Input for this task section start

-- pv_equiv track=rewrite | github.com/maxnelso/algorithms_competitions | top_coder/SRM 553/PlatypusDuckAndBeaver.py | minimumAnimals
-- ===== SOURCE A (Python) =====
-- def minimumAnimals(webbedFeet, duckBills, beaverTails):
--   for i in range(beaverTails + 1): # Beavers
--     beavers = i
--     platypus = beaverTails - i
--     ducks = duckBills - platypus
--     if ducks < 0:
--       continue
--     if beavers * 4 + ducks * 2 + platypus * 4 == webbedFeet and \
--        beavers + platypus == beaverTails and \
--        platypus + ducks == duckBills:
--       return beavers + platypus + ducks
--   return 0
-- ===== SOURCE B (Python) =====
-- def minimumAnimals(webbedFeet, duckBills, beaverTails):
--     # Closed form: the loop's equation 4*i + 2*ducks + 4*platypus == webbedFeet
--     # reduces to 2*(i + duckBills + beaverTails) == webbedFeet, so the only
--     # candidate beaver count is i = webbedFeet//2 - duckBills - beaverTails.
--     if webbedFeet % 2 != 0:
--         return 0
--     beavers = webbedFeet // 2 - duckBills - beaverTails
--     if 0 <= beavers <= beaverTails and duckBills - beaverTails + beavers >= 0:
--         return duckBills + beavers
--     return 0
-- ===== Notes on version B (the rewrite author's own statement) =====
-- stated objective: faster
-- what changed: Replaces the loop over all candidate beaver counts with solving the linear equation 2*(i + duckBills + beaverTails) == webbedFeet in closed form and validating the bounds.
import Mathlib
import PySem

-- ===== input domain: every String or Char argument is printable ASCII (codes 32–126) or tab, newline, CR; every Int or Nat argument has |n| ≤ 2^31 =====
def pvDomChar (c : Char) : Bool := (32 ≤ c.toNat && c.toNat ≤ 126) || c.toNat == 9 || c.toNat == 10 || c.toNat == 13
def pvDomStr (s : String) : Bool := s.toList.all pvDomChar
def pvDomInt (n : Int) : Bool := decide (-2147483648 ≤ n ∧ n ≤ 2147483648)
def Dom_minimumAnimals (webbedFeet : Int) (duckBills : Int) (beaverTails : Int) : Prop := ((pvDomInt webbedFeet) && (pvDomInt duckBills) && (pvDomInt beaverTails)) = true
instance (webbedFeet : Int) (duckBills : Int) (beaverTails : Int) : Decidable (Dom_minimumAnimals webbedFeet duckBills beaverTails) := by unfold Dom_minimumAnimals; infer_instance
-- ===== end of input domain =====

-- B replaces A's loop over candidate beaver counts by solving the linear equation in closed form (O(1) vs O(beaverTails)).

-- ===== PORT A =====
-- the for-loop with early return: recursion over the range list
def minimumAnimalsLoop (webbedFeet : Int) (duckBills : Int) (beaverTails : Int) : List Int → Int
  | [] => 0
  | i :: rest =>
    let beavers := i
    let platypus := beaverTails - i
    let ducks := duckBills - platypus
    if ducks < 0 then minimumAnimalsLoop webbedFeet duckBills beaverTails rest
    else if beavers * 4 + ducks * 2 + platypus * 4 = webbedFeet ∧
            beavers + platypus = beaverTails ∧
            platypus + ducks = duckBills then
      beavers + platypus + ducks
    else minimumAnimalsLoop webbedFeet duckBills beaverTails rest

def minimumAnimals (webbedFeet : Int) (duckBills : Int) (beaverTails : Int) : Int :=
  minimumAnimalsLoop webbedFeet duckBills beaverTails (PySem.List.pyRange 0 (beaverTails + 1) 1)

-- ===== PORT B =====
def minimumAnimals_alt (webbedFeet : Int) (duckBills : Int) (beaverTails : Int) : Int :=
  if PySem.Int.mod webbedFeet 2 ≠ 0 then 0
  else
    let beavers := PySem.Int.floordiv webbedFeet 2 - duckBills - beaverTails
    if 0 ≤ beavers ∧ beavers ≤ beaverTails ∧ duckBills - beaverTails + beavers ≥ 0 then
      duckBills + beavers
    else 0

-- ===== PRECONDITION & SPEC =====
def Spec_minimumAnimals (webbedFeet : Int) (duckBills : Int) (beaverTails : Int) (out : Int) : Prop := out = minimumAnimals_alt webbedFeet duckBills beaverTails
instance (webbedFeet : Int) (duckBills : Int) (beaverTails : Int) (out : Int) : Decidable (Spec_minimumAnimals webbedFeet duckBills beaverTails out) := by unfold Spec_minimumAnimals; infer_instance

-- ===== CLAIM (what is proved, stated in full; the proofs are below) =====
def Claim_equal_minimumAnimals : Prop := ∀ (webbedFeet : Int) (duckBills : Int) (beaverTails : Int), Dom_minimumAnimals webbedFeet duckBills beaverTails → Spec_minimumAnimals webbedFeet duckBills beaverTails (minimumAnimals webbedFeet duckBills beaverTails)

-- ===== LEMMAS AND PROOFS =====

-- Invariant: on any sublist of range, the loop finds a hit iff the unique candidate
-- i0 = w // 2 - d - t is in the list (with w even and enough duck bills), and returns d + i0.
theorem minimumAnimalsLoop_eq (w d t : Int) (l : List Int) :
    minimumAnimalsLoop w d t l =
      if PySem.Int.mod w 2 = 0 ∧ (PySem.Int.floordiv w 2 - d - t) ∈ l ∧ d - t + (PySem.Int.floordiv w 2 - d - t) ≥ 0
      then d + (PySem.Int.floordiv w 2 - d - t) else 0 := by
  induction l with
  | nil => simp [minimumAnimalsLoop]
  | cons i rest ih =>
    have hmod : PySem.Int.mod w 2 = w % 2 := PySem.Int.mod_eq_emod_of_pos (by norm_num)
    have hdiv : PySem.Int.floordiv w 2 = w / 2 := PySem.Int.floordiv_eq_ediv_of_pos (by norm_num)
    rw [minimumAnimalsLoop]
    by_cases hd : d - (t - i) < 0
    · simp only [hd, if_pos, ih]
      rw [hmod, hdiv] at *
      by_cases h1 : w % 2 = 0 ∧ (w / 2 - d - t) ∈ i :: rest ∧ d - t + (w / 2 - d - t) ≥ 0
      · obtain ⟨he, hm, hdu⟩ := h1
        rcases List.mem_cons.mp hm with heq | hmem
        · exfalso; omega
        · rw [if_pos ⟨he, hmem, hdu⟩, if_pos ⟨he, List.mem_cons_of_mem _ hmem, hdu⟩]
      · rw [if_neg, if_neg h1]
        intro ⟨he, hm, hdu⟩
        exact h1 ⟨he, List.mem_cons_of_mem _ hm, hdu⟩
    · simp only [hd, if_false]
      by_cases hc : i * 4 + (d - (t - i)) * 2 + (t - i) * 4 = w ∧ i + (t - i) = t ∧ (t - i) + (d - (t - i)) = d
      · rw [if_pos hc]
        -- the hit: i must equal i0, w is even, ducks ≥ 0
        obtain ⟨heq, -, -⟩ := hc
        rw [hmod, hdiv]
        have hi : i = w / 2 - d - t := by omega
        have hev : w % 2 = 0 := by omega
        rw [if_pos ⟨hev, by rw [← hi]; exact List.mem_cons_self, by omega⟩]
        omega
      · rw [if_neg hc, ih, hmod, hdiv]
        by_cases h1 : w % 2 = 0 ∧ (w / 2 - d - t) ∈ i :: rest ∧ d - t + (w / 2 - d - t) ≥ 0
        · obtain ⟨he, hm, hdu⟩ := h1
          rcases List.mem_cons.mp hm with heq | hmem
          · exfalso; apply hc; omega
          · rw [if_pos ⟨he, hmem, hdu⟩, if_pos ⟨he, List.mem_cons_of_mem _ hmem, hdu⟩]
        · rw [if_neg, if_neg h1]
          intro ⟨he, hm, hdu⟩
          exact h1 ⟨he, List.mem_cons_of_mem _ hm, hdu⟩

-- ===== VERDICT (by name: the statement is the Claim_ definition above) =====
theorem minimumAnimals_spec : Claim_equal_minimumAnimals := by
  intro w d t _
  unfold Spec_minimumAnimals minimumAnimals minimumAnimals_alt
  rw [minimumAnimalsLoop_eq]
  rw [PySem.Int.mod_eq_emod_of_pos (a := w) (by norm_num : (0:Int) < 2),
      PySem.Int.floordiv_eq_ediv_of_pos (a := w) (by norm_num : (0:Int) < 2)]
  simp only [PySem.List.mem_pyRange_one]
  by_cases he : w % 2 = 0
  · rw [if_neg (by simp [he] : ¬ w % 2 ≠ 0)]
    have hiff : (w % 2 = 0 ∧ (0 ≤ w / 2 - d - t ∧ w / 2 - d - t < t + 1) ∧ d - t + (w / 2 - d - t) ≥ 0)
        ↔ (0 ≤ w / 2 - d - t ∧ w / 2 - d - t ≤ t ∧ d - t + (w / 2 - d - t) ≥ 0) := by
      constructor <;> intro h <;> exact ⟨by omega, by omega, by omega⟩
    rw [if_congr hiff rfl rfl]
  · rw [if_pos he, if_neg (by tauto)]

Input for this task section end

#### Work required
Could you reproduce exactly the lines of the entries above, from the one with "-- ===== LEMMAS" through the one with "intro w d t _", and nothing else?

#### Task output
-- ===== LEMMAS AND PROOFS =====

-- Invariant: on any sublist of range, the loop finds a hit iff the unique candidate
-- i0 = w // 2 - d - t is in the list (with w even and enough duck bills), and returns d + i0.
theorem minimumAnimalsLoop_eq (w d t : Int) (l : List Int) :
    minimumAnimalsLoop w d t l =
      if PySem.Int.mod w 2 = 0 ∧ (PySem.Int.floordiv w 2 - d - t) ∈ l ∧ d - t + (PySem.Int.floordiv w 2 - d - t) ≥ 0
      then d + (PySem.Int.floordiv w 2 - d - t) else 0 := by
  induction l with
  | nil => simp [minimumAnimalsLoop]
  | cons i rest ih =>
    have hmod : PySem.Int.mod w 2 = w % 2 := PySem.Int.mod_eq_emod_of_pos (by norm_num)
    have hdiv : PySem.Int.floordiv w 2 = w / 2 := PySem.Int.floordiv_eq_ediv_of_pos (by norm_num)
    rw [minimumAnimalsLoop]
    by_cases hd : d - (t - i) < 0
    · simp only [hd, if_pos, ih]
      rw [hmod, hdiv] at *
      by_cases h1 : w % 2 = 0 ∧ (w / 2 - d - t) ∈ i :: rest ∧ d - t + (w / 2 - d - t) ≥ 0
      · obtain ⟨he, hm, hdu⟩ := h1
        rcases List.mem_cons.mp hm with heq | hmem
        · exfalso; omega
        · rw [if_pos ⟨he, hmem, hdu⟩, if_pos ⟨he, List.mem_cons_of_mem _ hmem, hdu⟩]
      · rw [if_neg, if_neg h1]
        intro ⟨he, hm, hdu⟩
        exact h1 ⟨he, List.mem_cons_of_mem _ hm, hdu⟩
    · simp only [hd, if_false]
      by_cases hc : i * 4 + (d - (t - i)) * 2 + (t - i) * 4 = w ∧ i + (t - i) = t ∧ (t - i) + (d - (t - i)) = d
      · rw [if_pos hc]
        -- the hit: i must equal i0, w is even, ducks ≥ 0
        obtain ⟨heq, -, -⟩ := hc
        rw [hmod, hdiv]
        have hi : i = w / 2 - d - t := by omega
        have hev : w % 2 = 0 := by omega
        rw [if_pos ⟨hev, by rw [← hi]; exact List.mem_cons_self, by omega⟩]
        omega
      · rw [if_neg hc, ih, hmod, hdiv]
        by_cases h1 : w % 2 = 0 ∧ (w / 2 - d - t) ∈ i :: rest ∧ d - t + (w / 2 - d - t) ≥ 0
        · obtain ⟨he, hm, hdu⟩ := h1
          rcases List.mem_cons.mp hm with heq | hmem
          · exfalso; apply hc; omega
          · rw [if_pos ⟨he, hmem, hdu⟩, if_pos ⟨he, List.mem_cons_of_mem _ hmem, hdu⟩]
        · rw [if_neg, if_neg h1]
          intro ⟨he, hm, hdu⟩
          exact h1 ⟨he, List.mem_cons_of_mem _ hm, hdu⟩

-- ===== VERDICT (by name: the statement is the Claim_ definition above) =====
theorem minimumAnimals_spec : Claim_equal_minimumAnimals := by
  intro w d t _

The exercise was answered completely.